Dataset records
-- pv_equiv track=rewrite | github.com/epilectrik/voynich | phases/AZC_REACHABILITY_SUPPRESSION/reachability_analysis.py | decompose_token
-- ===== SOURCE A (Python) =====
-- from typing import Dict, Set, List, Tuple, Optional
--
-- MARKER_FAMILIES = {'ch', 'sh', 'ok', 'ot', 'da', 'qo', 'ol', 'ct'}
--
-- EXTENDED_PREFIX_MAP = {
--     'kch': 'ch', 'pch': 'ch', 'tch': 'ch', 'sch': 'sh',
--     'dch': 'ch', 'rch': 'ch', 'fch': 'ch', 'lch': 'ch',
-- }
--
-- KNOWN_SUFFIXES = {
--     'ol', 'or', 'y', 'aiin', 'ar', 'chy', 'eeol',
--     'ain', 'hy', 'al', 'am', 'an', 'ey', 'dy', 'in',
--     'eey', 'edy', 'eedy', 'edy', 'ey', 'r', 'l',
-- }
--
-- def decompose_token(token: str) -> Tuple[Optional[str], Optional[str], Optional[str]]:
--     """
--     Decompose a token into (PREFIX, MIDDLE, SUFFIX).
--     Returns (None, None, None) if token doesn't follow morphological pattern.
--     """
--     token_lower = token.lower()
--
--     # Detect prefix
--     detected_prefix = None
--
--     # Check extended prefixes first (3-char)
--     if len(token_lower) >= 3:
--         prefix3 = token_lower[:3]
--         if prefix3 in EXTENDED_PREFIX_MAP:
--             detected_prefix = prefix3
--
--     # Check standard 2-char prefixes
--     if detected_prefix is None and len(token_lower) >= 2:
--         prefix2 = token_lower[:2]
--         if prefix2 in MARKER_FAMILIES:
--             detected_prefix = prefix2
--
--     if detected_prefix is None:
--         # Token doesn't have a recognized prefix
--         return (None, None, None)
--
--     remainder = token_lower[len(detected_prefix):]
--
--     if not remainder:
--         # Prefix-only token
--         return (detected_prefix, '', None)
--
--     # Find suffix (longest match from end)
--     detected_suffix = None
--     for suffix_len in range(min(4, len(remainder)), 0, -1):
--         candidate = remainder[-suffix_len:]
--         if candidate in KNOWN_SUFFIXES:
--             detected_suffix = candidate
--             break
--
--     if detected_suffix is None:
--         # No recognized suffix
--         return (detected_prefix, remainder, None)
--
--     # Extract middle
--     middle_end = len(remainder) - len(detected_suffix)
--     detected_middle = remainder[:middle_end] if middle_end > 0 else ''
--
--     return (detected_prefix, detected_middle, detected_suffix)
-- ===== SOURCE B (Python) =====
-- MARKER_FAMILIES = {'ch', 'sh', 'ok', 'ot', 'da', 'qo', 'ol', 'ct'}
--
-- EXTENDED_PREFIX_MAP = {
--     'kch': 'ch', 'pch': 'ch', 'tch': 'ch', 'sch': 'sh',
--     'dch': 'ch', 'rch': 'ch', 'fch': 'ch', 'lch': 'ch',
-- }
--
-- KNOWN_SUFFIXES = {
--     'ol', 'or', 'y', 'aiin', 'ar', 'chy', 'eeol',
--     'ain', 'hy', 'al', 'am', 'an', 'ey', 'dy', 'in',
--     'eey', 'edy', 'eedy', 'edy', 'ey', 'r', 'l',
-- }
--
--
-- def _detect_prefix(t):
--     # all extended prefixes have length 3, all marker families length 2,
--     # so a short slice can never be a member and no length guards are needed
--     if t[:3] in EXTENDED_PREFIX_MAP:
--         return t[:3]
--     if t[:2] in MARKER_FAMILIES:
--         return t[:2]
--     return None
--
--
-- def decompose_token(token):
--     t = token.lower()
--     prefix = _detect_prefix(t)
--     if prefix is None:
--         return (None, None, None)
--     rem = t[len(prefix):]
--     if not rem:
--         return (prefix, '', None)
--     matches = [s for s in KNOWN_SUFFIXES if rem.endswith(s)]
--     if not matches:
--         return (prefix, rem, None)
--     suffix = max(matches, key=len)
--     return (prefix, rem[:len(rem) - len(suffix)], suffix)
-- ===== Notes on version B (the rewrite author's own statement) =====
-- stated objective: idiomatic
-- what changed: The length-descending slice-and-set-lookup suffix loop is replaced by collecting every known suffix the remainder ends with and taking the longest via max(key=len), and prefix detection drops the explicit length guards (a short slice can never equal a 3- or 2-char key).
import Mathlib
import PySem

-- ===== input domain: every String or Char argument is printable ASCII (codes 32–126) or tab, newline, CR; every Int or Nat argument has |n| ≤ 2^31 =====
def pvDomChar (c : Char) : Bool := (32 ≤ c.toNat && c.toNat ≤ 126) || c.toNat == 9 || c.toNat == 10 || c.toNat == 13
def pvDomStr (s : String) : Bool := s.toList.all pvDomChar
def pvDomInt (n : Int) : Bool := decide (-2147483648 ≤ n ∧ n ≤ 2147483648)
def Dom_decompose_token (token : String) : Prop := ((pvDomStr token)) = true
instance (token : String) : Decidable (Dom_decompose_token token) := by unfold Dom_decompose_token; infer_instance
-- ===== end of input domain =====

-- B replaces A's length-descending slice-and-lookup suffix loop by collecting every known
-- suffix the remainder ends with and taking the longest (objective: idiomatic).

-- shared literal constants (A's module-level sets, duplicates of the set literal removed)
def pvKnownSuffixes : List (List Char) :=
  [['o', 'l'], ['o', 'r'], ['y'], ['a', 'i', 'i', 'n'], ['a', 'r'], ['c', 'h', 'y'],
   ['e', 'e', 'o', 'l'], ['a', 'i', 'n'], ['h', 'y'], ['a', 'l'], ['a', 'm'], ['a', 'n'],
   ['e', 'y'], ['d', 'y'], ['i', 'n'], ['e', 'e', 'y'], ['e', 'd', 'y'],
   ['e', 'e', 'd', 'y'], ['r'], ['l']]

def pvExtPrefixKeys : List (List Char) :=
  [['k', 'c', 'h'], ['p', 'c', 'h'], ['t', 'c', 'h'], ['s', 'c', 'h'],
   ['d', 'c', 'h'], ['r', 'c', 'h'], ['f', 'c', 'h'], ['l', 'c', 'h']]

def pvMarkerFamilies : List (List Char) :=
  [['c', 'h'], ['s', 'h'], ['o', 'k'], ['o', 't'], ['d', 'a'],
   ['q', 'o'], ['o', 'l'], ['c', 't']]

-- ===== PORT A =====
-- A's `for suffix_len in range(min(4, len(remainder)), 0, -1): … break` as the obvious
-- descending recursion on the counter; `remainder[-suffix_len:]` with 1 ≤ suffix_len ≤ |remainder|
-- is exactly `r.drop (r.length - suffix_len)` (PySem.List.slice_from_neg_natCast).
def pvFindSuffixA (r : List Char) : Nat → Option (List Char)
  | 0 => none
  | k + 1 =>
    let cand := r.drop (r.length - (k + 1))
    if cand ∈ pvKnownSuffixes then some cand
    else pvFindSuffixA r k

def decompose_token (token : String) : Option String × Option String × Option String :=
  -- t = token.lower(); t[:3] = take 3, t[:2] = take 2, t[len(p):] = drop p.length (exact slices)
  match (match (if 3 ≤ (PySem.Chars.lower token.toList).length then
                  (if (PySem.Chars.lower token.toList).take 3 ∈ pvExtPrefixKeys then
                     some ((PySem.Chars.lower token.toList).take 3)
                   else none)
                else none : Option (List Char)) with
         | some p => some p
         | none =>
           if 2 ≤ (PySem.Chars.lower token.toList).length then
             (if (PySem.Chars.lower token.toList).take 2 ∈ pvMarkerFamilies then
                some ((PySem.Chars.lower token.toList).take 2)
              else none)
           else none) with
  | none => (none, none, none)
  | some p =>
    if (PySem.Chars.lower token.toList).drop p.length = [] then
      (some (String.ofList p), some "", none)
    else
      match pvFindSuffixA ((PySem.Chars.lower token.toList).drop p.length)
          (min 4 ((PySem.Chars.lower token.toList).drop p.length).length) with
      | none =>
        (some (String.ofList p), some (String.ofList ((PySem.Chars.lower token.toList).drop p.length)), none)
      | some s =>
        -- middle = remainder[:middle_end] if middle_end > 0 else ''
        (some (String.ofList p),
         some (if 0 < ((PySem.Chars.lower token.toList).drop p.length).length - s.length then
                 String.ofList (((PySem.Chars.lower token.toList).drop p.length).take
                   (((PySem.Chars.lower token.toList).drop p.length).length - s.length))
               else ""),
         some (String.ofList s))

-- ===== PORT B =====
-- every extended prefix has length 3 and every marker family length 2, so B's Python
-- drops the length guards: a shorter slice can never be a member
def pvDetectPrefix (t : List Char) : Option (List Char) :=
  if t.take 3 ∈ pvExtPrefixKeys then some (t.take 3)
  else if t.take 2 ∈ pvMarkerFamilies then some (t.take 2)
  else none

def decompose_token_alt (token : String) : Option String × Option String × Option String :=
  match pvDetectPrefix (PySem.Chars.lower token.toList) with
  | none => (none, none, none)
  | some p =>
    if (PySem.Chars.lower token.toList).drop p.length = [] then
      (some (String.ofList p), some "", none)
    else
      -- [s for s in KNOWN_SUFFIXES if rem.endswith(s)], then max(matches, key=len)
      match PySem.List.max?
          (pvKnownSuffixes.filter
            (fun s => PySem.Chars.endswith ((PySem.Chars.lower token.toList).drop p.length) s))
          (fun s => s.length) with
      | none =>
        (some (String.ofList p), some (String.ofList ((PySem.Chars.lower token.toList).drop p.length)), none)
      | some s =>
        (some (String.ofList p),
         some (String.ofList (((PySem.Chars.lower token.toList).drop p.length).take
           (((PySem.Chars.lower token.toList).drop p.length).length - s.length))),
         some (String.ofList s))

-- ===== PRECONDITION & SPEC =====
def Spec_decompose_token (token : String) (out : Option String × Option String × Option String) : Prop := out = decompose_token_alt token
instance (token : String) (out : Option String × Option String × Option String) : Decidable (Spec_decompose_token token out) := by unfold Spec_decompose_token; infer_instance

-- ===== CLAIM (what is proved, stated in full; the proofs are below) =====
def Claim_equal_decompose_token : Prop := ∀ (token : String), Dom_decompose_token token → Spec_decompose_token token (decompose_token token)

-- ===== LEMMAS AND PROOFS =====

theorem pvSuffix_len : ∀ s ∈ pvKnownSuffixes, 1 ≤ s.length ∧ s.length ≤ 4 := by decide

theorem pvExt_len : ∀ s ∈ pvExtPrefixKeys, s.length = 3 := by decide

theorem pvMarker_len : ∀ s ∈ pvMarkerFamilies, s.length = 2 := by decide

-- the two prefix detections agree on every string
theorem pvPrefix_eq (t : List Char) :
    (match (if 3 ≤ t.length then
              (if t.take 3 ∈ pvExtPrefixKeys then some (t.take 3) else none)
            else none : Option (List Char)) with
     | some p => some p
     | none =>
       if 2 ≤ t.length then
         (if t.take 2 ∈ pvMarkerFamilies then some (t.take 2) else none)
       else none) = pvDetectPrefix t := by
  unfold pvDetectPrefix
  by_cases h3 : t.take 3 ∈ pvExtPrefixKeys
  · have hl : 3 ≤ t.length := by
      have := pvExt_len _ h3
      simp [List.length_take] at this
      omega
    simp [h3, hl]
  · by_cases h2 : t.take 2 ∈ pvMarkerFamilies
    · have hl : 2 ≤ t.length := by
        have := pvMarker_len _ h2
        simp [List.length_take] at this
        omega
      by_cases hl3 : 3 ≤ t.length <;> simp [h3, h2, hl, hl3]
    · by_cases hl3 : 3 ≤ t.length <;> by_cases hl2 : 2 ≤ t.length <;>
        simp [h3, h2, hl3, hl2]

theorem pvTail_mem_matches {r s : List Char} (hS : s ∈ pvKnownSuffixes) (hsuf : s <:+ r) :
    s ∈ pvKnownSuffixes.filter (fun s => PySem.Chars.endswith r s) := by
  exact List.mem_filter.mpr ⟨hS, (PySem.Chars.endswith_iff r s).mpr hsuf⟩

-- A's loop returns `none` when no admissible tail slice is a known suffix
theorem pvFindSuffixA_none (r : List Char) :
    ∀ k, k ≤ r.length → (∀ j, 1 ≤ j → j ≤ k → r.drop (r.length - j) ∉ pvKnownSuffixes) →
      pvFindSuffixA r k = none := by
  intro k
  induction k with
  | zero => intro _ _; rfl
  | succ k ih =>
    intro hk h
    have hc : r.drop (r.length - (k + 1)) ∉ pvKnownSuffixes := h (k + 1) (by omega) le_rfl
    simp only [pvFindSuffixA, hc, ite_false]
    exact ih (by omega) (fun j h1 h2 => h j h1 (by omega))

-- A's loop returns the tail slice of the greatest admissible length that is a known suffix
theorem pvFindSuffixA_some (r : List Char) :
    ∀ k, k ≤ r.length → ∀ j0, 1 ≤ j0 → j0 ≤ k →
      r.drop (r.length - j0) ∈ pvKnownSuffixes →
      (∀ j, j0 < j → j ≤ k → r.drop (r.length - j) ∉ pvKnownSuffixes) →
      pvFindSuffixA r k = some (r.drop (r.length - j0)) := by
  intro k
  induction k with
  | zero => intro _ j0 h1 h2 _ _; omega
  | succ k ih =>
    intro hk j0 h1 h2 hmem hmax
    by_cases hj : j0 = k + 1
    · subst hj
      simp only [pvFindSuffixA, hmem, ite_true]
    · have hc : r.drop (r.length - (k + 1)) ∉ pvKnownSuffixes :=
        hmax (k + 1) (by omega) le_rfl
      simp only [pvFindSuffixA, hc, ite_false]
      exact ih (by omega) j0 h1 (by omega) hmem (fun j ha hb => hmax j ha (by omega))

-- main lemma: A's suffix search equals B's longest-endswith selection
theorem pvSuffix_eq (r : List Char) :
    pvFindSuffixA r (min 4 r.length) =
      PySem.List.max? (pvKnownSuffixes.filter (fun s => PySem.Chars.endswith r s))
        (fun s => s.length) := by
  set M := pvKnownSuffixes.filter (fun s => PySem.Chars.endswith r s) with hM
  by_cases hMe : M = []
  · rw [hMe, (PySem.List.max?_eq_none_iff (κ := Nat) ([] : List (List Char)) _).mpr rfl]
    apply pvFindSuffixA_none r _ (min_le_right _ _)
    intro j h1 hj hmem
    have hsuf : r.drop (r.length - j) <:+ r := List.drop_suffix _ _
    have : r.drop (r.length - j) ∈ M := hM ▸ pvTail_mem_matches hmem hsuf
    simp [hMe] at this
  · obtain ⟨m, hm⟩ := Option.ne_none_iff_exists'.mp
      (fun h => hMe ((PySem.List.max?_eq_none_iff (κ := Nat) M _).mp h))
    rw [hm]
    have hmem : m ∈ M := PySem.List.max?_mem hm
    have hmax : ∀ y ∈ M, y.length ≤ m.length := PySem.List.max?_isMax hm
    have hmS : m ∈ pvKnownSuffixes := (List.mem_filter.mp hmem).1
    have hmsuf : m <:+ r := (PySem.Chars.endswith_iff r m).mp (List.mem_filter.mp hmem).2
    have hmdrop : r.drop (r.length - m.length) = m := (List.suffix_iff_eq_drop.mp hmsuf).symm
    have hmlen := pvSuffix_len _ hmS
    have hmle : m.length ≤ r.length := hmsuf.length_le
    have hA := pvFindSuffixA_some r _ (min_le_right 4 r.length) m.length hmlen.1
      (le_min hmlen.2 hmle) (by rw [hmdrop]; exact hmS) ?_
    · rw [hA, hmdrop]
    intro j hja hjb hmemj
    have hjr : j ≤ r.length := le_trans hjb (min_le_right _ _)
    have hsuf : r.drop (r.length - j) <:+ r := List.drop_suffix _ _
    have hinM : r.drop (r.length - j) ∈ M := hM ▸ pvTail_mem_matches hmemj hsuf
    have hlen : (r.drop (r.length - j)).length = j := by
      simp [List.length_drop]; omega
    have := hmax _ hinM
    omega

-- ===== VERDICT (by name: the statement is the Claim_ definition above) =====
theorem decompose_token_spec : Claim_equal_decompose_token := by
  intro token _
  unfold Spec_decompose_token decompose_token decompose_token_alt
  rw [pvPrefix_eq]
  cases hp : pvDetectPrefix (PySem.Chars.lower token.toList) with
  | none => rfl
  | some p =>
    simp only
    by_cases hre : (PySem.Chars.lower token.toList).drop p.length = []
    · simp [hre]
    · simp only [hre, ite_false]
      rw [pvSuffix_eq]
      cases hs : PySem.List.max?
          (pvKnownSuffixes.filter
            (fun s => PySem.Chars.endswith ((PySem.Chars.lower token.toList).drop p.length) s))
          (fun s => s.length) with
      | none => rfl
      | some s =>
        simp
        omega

---

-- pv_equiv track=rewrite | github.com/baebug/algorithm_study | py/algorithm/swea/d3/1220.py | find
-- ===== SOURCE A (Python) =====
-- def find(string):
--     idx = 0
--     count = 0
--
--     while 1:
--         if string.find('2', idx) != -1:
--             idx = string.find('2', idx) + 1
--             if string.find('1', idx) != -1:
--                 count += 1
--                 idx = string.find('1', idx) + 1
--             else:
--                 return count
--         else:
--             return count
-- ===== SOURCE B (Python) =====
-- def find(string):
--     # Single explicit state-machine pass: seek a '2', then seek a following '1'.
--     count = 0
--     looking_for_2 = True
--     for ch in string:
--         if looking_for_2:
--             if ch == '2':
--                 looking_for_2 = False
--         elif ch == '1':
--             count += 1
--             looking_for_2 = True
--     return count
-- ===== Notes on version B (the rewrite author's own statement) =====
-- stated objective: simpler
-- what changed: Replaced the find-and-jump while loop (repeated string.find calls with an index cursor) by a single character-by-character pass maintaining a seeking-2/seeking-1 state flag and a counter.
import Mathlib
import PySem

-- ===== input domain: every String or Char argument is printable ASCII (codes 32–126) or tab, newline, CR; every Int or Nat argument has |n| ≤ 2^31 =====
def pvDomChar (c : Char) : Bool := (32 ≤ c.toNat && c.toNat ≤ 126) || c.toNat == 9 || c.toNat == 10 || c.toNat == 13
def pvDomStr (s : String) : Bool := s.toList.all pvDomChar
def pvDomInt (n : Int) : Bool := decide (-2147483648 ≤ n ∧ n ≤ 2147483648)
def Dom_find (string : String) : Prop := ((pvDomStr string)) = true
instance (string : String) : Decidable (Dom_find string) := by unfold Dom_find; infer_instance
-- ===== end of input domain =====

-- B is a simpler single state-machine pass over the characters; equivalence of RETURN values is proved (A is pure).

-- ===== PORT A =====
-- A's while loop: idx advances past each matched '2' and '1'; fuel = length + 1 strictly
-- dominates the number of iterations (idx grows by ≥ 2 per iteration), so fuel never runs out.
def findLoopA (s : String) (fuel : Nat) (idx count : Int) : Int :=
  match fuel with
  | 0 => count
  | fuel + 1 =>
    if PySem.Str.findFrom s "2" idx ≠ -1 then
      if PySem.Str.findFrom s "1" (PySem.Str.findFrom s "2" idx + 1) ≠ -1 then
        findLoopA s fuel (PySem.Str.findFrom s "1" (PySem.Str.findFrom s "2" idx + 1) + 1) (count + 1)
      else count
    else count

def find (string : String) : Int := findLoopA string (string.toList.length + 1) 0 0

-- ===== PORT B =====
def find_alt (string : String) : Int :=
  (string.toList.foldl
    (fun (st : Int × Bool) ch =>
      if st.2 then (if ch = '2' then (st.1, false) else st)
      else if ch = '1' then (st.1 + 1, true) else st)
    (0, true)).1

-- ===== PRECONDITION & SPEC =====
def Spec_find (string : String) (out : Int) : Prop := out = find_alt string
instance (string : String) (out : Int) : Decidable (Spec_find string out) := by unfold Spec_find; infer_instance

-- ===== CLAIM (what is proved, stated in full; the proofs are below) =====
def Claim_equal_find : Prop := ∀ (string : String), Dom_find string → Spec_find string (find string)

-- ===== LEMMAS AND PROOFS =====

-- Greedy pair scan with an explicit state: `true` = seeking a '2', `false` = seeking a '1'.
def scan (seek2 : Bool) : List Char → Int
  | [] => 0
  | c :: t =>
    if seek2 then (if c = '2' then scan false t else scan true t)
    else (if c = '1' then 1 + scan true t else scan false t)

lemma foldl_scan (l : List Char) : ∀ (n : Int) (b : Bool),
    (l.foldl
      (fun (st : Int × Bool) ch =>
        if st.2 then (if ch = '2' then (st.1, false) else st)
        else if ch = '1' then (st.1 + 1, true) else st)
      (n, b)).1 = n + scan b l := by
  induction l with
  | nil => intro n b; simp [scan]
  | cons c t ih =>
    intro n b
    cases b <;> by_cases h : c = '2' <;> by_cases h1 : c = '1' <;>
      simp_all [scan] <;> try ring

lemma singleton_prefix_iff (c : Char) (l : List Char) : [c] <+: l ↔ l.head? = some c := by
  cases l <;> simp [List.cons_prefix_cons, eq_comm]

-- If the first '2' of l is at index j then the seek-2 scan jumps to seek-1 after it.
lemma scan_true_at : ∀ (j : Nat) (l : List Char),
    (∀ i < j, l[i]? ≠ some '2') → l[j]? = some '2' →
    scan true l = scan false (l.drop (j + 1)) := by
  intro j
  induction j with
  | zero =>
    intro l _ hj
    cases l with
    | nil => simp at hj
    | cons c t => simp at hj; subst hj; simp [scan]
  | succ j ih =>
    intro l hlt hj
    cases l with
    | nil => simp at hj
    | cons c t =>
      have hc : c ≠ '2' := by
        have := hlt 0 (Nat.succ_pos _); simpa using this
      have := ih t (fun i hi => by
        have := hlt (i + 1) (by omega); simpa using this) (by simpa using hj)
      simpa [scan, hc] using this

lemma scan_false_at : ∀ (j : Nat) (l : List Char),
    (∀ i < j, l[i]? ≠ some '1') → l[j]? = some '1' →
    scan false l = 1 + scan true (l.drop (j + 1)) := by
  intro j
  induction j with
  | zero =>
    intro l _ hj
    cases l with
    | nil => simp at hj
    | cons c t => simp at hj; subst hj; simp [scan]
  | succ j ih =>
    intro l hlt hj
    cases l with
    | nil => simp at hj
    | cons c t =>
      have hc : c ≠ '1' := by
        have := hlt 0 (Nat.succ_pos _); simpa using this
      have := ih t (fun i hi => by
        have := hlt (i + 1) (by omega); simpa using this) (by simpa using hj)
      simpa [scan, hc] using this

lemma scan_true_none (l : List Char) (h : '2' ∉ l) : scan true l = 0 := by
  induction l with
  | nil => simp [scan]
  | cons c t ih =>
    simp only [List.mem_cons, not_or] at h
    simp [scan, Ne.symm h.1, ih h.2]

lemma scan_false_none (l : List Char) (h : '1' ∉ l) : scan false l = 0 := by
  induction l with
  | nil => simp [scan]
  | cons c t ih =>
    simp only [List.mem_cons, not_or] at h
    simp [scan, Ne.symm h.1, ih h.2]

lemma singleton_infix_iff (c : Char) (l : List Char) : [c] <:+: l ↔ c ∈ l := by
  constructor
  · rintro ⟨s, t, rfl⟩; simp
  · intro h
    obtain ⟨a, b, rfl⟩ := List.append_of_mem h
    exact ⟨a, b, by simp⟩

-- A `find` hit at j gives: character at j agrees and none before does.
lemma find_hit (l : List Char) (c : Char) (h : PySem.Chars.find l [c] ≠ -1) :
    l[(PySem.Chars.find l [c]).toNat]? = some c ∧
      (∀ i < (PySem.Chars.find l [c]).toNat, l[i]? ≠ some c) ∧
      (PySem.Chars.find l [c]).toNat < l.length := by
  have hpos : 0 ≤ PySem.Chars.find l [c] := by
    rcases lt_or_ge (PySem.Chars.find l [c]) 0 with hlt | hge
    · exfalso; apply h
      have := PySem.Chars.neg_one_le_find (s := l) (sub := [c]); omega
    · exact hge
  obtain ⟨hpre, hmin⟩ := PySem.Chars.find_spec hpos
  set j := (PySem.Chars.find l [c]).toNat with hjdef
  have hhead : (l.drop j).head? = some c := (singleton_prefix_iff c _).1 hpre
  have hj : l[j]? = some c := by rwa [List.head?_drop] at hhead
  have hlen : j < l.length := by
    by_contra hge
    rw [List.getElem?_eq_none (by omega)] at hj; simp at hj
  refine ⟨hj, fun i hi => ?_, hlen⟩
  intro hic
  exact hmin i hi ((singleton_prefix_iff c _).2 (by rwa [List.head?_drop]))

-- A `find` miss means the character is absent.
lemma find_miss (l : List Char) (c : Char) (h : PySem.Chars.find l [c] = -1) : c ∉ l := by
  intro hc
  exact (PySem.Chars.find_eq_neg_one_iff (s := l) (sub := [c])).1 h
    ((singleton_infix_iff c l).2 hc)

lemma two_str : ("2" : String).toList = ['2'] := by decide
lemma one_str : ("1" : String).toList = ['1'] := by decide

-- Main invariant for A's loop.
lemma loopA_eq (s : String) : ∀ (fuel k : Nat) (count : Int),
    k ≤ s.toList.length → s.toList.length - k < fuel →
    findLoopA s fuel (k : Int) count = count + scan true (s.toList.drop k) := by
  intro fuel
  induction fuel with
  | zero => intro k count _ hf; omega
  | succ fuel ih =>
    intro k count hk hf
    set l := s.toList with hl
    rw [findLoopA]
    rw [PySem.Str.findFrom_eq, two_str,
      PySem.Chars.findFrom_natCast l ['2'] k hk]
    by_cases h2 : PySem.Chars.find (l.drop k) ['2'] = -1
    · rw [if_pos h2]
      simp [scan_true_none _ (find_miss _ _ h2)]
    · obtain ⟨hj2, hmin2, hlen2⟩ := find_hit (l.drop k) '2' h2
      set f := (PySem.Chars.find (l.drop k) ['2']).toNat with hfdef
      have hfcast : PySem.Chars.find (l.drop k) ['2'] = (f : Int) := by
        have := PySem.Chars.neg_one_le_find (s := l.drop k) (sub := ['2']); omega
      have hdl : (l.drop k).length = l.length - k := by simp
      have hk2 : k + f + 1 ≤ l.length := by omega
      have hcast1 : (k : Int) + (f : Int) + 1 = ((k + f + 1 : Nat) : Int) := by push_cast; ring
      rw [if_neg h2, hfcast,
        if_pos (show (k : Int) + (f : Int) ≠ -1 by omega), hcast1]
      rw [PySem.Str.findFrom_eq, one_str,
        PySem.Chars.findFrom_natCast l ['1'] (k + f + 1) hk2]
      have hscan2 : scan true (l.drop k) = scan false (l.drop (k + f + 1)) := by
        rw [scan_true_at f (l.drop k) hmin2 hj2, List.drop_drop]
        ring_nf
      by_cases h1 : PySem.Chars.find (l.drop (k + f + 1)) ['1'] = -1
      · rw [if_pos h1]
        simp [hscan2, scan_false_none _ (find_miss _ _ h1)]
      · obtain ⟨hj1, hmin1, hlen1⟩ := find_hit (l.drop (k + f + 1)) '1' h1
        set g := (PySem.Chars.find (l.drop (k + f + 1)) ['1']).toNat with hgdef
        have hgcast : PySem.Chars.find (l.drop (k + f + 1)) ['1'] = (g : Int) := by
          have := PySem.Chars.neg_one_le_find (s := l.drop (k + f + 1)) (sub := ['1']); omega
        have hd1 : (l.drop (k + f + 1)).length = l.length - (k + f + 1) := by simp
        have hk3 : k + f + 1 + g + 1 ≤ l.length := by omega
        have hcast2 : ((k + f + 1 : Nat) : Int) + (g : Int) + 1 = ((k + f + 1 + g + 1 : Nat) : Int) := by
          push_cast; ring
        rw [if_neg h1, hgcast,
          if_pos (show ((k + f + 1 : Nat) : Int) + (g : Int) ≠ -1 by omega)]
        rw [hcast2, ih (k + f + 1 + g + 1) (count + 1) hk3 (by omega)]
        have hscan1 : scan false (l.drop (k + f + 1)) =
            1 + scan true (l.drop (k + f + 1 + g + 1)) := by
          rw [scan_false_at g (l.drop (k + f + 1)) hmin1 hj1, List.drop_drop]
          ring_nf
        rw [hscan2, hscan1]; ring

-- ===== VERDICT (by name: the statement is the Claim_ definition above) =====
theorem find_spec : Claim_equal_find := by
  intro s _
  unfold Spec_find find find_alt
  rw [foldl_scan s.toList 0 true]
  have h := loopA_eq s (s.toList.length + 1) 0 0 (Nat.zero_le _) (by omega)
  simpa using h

Aim of the task
Where in the listing does the string "toNat" appear? Copy every line that has it.

Task answer
def pvDomChar (c : Char) : Bool := (32 ≤ c.toNat && c.toNat ≤ 126) || c.toNat == 9 || c.toNat == 10 || c.toNat == 13
def pvDomChar (c : Char) : Bool := (32 ≤ c.toNat && c.toNat ≤ 126) || c.toNat == 9 || c.toNat == 10 || c.toNat == 13
    l[(PySem.Chars.find l [c]).toNat]? = some c ∧
      (∀ i < (PySem.Chars.find l [c]).toNat, l[i]? ≠ some c) ∧
      (PySem.Chars.find l [c]).toNat < l.length := by
  set j := (PySem.Chars.find l [c]).toNat with hjdef
      set f := (PySem.Chars.find (l.drop k) ['2']).toNat with hfdef
        set g := (PySem.Chars.find (l.drop (k + f + 1)) ['1']).toNat with hgdef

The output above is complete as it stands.